Data under study:
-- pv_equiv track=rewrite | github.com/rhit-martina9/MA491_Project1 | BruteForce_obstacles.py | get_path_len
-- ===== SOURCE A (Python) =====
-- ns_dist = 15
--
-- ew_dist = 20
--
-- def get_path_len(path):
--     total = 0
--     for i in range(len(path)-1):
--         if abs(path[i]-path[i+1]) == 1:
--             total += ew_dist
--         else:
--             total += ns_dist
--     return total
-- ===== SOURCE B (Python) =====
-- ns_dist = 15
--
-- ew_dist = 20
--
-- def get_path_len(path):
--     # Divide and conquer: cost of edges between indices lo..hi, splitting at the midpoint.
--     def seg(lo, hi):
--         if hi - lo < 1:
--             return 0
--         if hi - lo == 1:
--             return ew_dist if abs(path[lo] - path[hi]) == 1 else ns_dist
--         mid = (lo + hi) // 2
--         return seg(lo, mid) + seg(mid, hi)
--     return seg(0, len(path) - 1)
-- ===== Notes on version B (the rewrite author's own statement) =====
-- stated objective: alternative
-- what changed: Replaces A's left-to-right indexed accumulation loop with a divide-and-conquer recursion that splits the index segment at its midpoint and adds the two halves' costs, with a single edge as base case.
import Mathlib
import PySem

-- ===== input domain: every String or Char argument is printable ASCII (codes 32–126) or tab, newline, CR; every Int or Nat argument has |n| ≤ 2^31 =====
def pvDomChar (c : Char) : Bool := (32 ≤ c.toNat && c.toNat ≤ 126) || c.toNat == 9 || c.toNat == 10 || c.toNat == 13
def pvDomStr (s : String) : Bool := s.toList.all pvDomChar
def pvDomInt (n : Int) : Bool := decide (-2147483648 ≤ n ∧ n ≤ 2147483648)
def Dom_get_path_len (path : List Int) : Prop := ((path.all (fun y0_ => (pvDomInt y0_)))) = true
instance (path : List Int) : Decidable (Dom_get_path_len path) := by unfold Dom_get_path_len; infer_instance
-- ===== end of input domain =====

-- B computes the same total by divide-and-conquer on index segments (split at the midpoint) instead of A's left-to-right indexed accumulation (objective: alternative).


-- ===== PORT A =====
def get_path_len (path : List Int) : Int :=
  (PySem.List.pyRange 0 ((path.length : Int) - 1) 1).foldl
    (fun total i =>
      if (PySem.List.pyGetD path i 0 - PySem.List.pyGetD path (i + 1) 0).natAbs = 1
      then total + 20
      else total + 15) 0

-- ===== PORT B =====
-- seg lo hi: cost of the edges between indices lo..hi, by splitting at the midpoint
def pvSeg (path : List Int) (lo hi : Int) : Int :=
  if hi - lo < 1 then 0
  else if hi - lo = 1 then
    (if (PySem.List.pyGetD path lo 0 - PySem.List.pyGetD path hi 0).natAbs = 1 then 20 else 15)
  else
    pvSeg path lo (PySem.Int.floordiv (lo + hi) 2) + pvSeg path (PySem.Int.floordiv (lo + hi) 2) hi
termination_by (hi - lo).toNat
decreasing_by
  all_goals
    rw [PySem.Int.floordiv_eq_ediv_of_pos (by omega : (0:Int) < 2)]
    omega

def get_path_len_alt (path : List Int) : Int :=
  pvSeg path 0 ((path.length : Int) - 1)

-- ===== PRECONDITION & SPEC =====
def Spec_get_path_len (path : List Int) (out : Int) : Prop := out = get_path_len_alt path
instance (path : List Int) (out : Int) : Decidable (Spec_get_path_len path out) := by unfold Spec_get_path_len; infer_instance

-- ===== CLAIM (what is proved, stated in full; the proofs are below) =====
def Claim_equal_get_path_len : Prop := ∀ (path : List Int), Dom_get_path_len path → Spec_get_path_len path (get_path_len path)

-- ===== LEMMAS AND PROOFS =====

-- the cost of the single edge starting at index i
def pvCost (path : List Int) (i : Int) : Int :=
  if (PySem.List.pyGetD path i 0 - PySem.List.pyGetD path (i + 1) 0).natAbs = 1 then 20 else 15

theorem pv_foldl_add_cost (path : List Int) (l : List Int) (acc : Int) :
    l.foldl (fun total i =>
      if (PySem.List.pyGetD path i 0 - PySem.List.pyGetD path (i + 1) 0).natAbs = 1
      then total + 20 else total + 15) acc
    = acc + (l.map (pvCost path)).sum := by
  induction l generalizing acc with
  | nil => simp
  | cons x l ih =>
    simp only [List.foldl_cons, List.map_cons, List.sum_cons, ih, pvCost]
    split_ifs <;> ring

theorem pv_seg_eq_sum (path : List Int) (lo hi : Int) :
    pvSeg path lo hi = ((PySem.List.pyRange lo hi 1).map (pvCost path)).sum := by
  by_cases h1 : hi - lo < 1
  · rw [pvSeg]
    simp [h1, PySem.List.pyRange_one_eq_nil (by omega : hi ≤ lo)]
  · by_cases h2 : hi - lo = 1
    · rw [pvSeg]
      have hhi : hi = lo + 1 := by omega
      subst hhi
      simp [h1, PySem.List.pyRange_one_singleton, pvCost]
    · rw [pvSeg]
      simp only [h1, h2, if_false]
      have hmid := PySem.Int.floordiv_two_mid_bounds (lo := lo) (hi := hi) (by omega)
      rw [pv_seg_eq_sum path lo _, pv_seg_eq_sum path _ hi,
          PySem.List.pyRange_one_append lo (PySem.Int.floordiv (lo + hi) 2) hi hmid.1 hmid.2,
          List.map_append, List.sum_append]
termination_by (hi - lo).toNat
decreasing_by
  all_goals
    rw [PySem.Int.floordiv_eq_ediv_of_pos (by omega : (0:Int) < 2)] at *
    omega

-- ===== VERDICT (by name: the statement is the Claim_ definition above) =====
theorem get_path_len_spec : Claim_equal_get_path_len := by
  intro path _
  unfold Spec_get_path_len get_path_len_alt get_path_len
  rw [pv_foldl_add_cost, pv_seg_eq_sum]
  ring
...
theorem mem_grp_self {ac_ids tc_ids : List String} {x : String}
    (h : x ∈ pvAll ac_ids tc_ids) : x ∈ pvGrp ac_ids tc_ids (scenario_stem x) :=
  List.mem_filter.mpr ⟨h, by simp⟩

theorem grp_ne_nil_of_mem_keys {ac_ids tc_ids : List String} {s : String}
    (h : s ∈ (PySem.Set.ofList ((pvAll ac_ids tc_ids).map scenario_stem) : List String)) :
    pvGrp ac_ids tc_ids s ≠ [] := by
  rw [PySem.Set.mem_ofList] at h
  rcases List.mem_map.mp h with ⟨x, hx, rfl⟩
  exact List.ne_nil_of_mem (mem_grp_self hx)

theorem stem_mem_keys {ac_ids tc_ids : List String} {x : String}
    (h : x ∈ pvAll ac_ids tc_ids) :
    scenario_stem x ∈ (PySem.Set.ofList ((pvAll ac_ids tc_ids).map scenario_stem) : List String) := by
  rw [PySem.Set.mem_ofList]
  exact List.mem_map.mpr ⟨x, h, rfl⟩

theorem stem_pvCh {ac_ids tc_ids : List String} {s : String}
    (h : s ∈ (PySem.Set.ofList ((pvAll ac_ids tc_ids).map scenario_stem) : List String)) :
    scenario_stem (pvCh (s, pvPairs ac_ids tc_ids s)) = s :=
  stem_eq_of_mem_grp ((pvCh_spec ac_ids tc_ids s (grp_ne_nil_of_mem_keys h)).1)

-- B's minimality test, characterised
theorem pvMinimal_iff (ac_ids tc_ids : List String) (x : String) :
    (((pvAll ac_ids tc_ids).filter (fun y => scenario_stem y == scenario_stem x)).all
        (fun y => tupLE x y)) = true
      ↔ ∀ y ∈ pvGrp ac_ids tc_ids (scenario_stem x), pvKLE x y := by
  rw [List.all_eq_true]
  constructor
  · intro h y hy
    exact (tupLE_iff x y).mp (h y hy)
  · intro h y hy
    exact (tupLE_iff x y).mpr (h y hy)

Problem to work on:
Lines holding the word "stated" should be copied from the entries above.

Solution to the problem:
-- stated objective: alternative
-- ===== CLAIM (what is proved, stated in full; the proofs are below) =====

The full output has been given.